When a loved one dies, it can be really hard to consistently find the words to help your child through their grief experience while you are also grieving. It’s important to continue to tell children what’s going on in a way that they will understand. Frequently we worry that memories will get lost, or stories will be forgotten, or our children will be too young to remember what has been lost and that will color the grief experience. You will think, “I have so much to tell them about this person, I could write a book!” To which I say, “DO IT!”
These days, writing a book isn’t about putting pen to paper, and then finding a publisher. Especially the kind of book I’m talking about. Any number of photo sharing websites (I use Shutterfly) have the online software to assist you in creating a picture book and captions that tell your story in your words. All you need is a few dollars and some time.

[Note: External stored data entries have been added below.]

-- pv_equiv track=rewrite | github.com/Debabrata7719/DataCrew_AI | src/memory_system.py | _get_important_messages
-- ===== SOURCE A (Python) =====
-- from typing import List, Dict, Optional
--
-- def _get_important_messages(messages: List[Dict]) -> List[Dict]:
--     """
--     Extract important messages (email sends, document creation, questions).
--
--     Args:
--         messages: List of messages to filter
--
--     Returns:
--         List of important messages
--     """
--     important = []
--     keywords = ["email", "send", "create", "document", "attach", "report", "?"]
--
--     for msg in messages:
--         content_lower = msg["content"].lower()
--         if any(keyword in content_lower for keyword in keywords):
--             important.append(msg)
--
--     return important[-10:]  # Return last 10 important messages
-- ===== SOURCE B (Python) =====
-- from typing import List, Dict
--
-- def _get_important_messages(messages: List[Dict]) -> List[Dict]:
--     """Scan from the end and stop as soon as 10 important messages are found."""
--     keywords = ["email", "send", "create", "document", "attach", "report", "?"]
--     picked = []
--     for msg in reversed(messages):
--         content_lower = msg["content"].lower()
--         if any(keyword in content_lower for keyword in keywords):
--             picked.append(msg)
--             if len(picked) == 10:
--                 break
--     return list(reversed(picked))
-- ===== Notes on version B (the rewrite author's own statement) =====
-- stated objective: faster
-- what changed: B scans the messages from the end, collecting matches into a bounded buffer and stopping as soon as 10 are found, then reverses the buffer, instead of filtering the whole list and slicing its last 10.
import Mathlib
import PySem

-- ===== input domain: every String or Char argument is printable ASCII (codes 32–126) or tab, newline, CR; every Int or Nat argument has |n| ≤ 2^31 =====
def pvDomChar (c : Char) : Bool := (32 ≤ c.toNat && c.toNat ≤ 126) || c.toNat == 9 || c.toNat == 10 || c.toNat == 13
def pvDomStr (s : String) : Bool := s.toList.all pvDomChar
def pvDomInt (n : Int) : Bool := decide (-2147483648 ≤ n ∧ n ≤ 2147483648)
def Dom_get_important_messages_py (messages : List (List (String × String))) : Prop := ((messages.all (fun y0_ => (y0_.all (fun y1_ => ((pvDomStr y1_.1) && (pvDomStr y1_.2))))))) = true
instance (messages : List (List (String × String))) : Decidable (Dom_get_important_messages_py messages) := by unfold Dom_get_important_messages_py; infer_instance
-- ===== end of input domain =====

-- B changes the traversal: reverse scan with an early stop at 10 matches, instead of filtering everything and slicing the last 10 (objective: faster on match-dense tails).

-- the keyword list shared by both Pythons
def pvKeywords : List String := ["email", "send", "create", "document", "attach", "report", "?"]

-- 'any(keyword in msg["content"].lower() for keyword in keywords)' — identical expression in both Pythons
-- (msg["content"] raises KeyError when absent; Pre_ excludes that, so getD's default is never reached inside Pre_)
def pvImportant (msg : List (String × String)) : Bool :=
  let contentLower := PySem.Str.lower ((PySem.Dict.ofList msg).getD "content" "")
  pvKeywords.any (fun keyword => PySem.Str.isIn keyword contentLower)

-- ===== PORT A =====
-- A: one forward pass appending every important message, then important[-10:]
def get_important_messages_py (messages : List (List (String × String))) : List (List (String × String)) :=
  let important := messages.foldl (fun acc msg => if pvImportant msg then acc ++ [msg] else acc) []
  PySem.List.slice important (some (-10)) none

-- ===== PORT B =====
-- B's loop: 'for msg in reversed(messages): … append; if len == 10: break'
def pvAltGo : List (List (String × String)) → List (List (String × String)) → List (List (String × String))
  | [], picked => picked
  | msg :: rest, picked =>
    if pvImportant msg then
      let picked' := picked ++ [msg]
      if picked'.length == 10 then picked' else pvAltGo rest picked'
    else pvAltGo rest picked

def get_important_messages_py_alt (messages : List (List (String × String))) : List (List (String × String)) :=
  (pvAltGo messages.reverse []).reverse

-- ===== PRECONDITION & SPEC =====
-- Pre_ excludes exactly the inputs on which Python A raises KeyError: a message without a "content" key (B raises there too).
def Pre_get_important_messages_py (messages : List (List (String × String))) : Prop :=
  (messages.all (fun msg => (PySem.Dict.ofList msg).contains "content")) = true
instance (messages : List (List (String × String))) : Decidable (Pre_get_important_messages_py messages) := by unfold Pre_get_important_messages_py; infer_instance
def pvWitness_get_important_messages_py : (List (List (String × String))) :=
  [[("content", "please send the report")], [("content", "hello")]]

def Spec_get_important_messages_py (messages : List (List (String × String))) (out : List (List (String × String))) : Prop := out = get_important_messages_py_alt messages
instance (messages : List (List (String × String))) (out : List (List (String × String))) : Decidable (Spec_get_important_messages_py messages out) := by unfold Spec_get_important_messages_py; infer_instance

-- ===== CLAIM (what is proved, stated in full; the proofs are below) =====
def Claim_equal_get_important_messages_py : Prop := ∀ (messages : List (List (String × String))), Dom_get_important_messages_py messages → Pre_get_important_messages_py messages → Spec_get_important_messages_py messages (get_important_messages_py messages)

-- ===== LEMMAS AND PROOFS =====

-- B's loop collects 'picked' plus the first (10 - |picked|) important messages of the remaining suffix
lemma pvAltGo_eq (l picked : List (List (String × String))) (h : picked.length < 10) :
    pvAltGo l picked = picked ++ (l.filter pvImportant).take (10 - picked.length) := by
  induction l generalizing picked with
  | nil => simp [pvAltGo]
  | cons msg rest ih =>
    by_cases hm : pvImportant msg
    · simp only [pvAltGo, hm, if_true, List.filter_cons_of_pos hm]
      by_cases hlen : (picked ++ [msg]).length = 10
      · have hbe : (((picked ++ [msg]).length == 10) = true) := by
          rw [beq_iff_eq]; exact hlen
        have h1 : 10 - picked.length = 1 := by simp at hlen; omega
        rw [hbe]
        simp [h1]
      · have hbe : (((picked ++ [msg]).length == 10) = false) := by
          rw [beq_eq_false_iff_ne]; exact hlen
        have hlt : (picked ++ [msg]).length < 10 := by simp at hlen ⊢; omega
        rw [hbe]
        simp only [if_false, Bool.false_eq_true]
        rw [ih _ hlt]
        have h10 : 10 - picked.length = (10 - (picked ++ [msg]).length) + 1 := by
          simp; omega
        simp [h10, List.take_succ_cons]
    · simp only [pvAltGo]
      rw [if_neg hm, List.filter_cons_of_neg (by simpa using hm)]
      exact ih picked h

-- ===== VERDICT (by name: the statement is the Claim_ definition above) =====
theorem get_important_messages_py_spec : Claim_equal_get_important_messages_py := by
  intro messages _ _
  show get_important_messages_py messages = get_important_messages_py_alt messages
  unfold get_important_messages_py get_important_messages_py_alt
  rw [PySem.List.foldl_append_if_eq_filter, List.nil_append,
      PySem.List.slice_from_neg_ofNat _ 10 (by omega),
      pvAltGo_eq _ [] (by simp)]
  simp [List.filter_reverse, List.take_reverse]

Think about the following things while you build your book:
- What are the facts that you’d like to share with your child? When and where was this person born? Who were they to you and to your child? How long did they live? When did they die (in relationship to the child’s life, when you were 4, before you were born, etc.)?

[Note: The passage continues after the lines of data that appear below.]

-- pv_equiv track=rewrite | github.com/angelo-wf/Exercises-Hanze-4 | AI/week3/opdracht4fs.py | get_lowest_column
-- ===== SOURCE A (Python) =====
-- def active_cols(col_active):
--     return [i for i in range(cols) if col_active[i]]
--
-- def active_rows(row_active):
--     return [i for i in range(rows) if row_active[i]]
--
-- def get_lowest_column(row_active, col_active):
--     lowest_col = None
--     lowest_count = rows # all rows 1 (which can't be the case)
--     for col in active_cols(col_active):
--         # col is not covered
--         count = 0
--         for row in active_rows(row_active):
--             count += matrix[row][col]
--         if count < lowest_count:
--             lowest_count = count
--             lowest_col = col
--     return (lowest_col, lowest_count)
--
-- matrix = [
--     [0, 0, 1, 1, 0, 0],
--     [1, 1, 0, 0, 0, 0],
--     [0, 1, 0, 1, 0, 0],
--     [0, 0, 1, 0, 0, 1],
--     [1, 0, 0, 0, 0, 0],
--     [0, 0, 0, 1, 1, 0]
-- ]
--
-- rows = len(matrix)
--
-- cols = len(matrix[0])
-- ===== SOURCE B (Python) =====
-- matrix = [
--     [0, 0, 1, 1, 0, 0],
--     [1, 1, 0, 0, 0, 0],
--     [0, 1, 0, 1, 0, 0],
--     [0, 0, 1, 0, 0, 1],
--     [1, 0, 0, 0, 0, 0],
--     [0, 0, 0, 1, 1, 0]
-- ]
-- rows = len(matrix)
-- cols = len(matrix[0])
--
-- def get_lowest_column(row_active, col_active):
--     # phase 1: one pass over the rows builds all column sums at once
--     counts = [0] * cols
--     for r in range(rows):
--         if row_active[r]:
--             counts = [c + v for c, v in zip(counts, matrix[r])]
--     # phase 2: select the first active column with the strictly lowest sum
--     best_col, best = None, rows
--     for c in range(cols):
--         if col_active[c] and counts[c] < best:
--             best_col, best = c, counts[c]
--     return (best_col, best)
-- ===== Notes on version B (the rewrite author's own statement) =====
-- stated objective: alternative
-- what changed: Replaces A's fused nested scan (per active column, re-scan the active rows and sum) by a two-phase table-then-select: one pass over the rows accumulates all column sums via zip, then a single pass over the columns picks the first strictly-lowest active column.
-- outside the precondition, e.g. on get_lowest_column([], [False, False, False, False, False, False]): A returns (None, 6), B raises IndexError
import Mathlib
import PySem

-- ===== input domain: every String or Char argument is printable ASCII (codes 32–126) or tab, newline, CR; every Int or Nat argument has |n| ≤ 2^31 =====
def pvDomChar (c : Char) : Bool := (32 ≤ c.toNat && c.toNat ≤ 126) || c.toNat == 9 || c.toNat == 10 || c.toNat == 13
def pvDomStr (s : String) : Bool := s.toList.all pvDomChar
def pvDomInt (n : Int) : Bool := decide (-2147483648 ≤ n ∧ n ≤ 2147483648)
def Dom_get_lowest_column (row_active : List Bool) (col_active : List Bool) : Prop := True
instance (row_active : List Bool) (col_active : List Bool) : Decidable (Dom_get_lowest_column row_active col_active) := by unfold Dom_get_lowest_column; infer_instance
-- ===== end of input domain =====

-- B replaces A's fused nested scan by a two-phase table-then-select (one row pass builds all
-- column sums via zip, then one column pass selects); same cost, different decomposition.


-- ===== PORT A =====
def pvMatrix : List (List Int) :=
  [[0, 0, 1, 1, 0, 0],
   [1, 1, 0, 0, 0, 0],
   [0, 1, 0, 1, 0, 0],
   [0, 0, 1, 0, 0, 1],
   [1, 0, 0, 0, 0, 0],
   [0, 0, 0, 1, 1, 0]]

-- active_cols / active_rows (indexing is total under Pre_, so getD is exact there)
def pvActiveCols (col_active : List Bool) : List Nat :=
  (List.range 6).filter (fun i => col_active.getD i false)

def pvActiveRows (row_active : List Bool) : List Nat :=
  (List.range 6).filter (fun i => row_active.getD i false)

def get_lowest_column (row_active : List Bool) (col_active : List Bool) : Option Int × Int :=
  (pvActiveCols col_active).foldl
    (fun st col =>
      let count : Int :=
        (pvActiveRows row_active).foldl
          (fun c row => c + ((pvMatrix.getD row []).getD col 0)) 0
      if count < st.2 then (some (col : Int), count) else st)
    (none, 6)

-- ===== PORT B =====
def get_lowest_column_alt (row_active : List Bool) (col_active : List Bool) : Option Int × Int :=
  -- phase 1: one pass over the rows builds all column sums at once
  let counts : List Int :=
    (List.range 6).foldl
      (fun counts r =>
        if row_active.getD r false then List.zipWith (· + ·) counts (pvMatrix.getD r [])
        else counts)
      (List.replicate 6 0)
  -- phase 2: select the first active column with the strictly lowest sum
  (List.range 6).foldl
    (fun st c =>
      if col_active.getD c false && decide (counts.getD c 0 < st.2) then
        (some (c : Int), counts.getD c 0)
      else st)
    (none, 6)

-- ===== PRECONDITION & SPEC =====
-- Pre_ requires both activity lists to cover the 6x6 matrix; A additionally happens to return
-- (None, 6) on a too-short row_active whenever no column is active (the row scan is never
-- reached) — B's single row pass raises there, so those inputs are excluded.
def Pre_get_lowest_column (row_active : List Bool) (col_active : List Bool) : Prop :=
  6 ≤ row_active.length ∧ 6 ≤ col_active.length
instance (row_active : List Bool) (col_active : List Bool) : Decidable (Pre_get_lowest_column row_active col_active) := by unfold Pre_get_lowest_column; infer_instance

def pvWitness_get_lowest_column : List Bool × List Bool :=
  ([true, true, false, true, true, true], [true, false, true, true, true, true])

def Spec_get_lowest_column (row_active : List Bool) (col_active : List Bool) (out : Option Int × Int) : Prop := out = get_lowest_column_alt row_active col_active
instance (row_active : List Bool) (col_active : List Bool) (out : Option Int × Int) : Decidable (Spec_get_lowest_column row_active col_active out) := by unfold Spec_get_lowest_column; infer_instance

-- ===== CLAIM (what is proved, stated in full; the proofs are below) =====
def Claim_equal_get_lowest_column : Prop := ∀ (row_active : List Bool) (col_active : List Bool), Dom_get_lowest_column row_active col_active → Pre_get_lowest_column row_active col_active → Spec_get_lowest_column row_active col_active (get_lowest_column row_active col_active)

-- ===== LEMMAS AND PROOFS =====

-- Both ports read only the first six entries of each list (getD i, i < 6), so the tails are
-- definitionally irrelevant and the remaining 2^12 boolean combinations are checked by decide.
theorem pv_tailA (a0 a1 a2 a3 a4 a5 b0 b1 b2 b3 b4 b5 : Bool) (ra ca : List Bool) :
    get_lowest_column (a0 :: a1 :: a2 :: a3 :: a4 :: a5 :: ra) (b0 :: b1 :: b2 :: b3 :: b4 :: b5 :: ca)
      = get_lowest_column [a0, a1, a2, a3, a4, a5] [b0, b1, b2, b3, b4, b5] := rfl

theorem pv_tailB (a0 a1 a2 a3 a4 a5 b0 b1 b2 b3 b4 b5 : Bool) (ra ca : List Bool) :
    get_lowest_column_alt (a0 :: a1 :: a2 :: a3 :: a4 :: a5 :: ra) (b0 :: b1 :: b2 :: b3 :: b4 :: b5 :: ca)
      = get_lowest_column_alt [a0, a1, a2, a3, a4, a5] [b0, b1, b2, b3, b4, b5] := rfl

set_option maxHeartbeats 2000000 in
theorem pv_key : ∀ (a0 a1 a2 a3 a4 a5 b0 b1 b2 b3 b4 b5 : Bool),
    get_lowest_column [a0, a1, a2, a3, a4, a5] [b0, b1, b2, b3, b4, b5]
      = get_lowest_column_alt [a0, a1, a2, a3, a4, a5] [b0, b1, b2, b3, b4, b5] := by decide

-- ===== VERDICT (by name: the statement is the Claim_ definition above) =====
theorem get_lowest_column_spec : Claim_equal_get_lowest_column := by
  intro ra ca _ hpre
  obtain ⟨hra, hca⟩ := hpre
  unfold Spec_get_lowest_column
  rcases ra with _ | ⟨a0, _ | ⟨a1, _ | ⟨a2, _ | ⟨a3, _ | ⟨a4, _ | ⟨a5, ra⟩⟩⟩⟩⟩⟩ <;>
    simp only [List.length] at hra <;> try omega
  rcases ca with _ | ⟨b0, _ | ⟨b1, _ | ⟨b2, _ | ⟨b3, _ | ⟨b4, _ | ⟨b5, ca⟩⟩⟩⟩⟩⟩ <;>
    simp only [List.length] at hca <;> try omega
  rw [pv_tailA, pv_tailB]
  exact pv_key a0 a1 a2 a3 a4 a5 b0 b1 b2 b3 b4 b5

- What are your favorite memories of this person? Did you have a special relationship with the person? Did your child have a special relationship with the person?
- What do you want your child to know about the relationship they can have with this person after death? If you believe in an afterlife, this is a great time to put that into words. Is there something in nature that reminds you of the person you are grieving? Is there a place you will go to remember that person from time to time?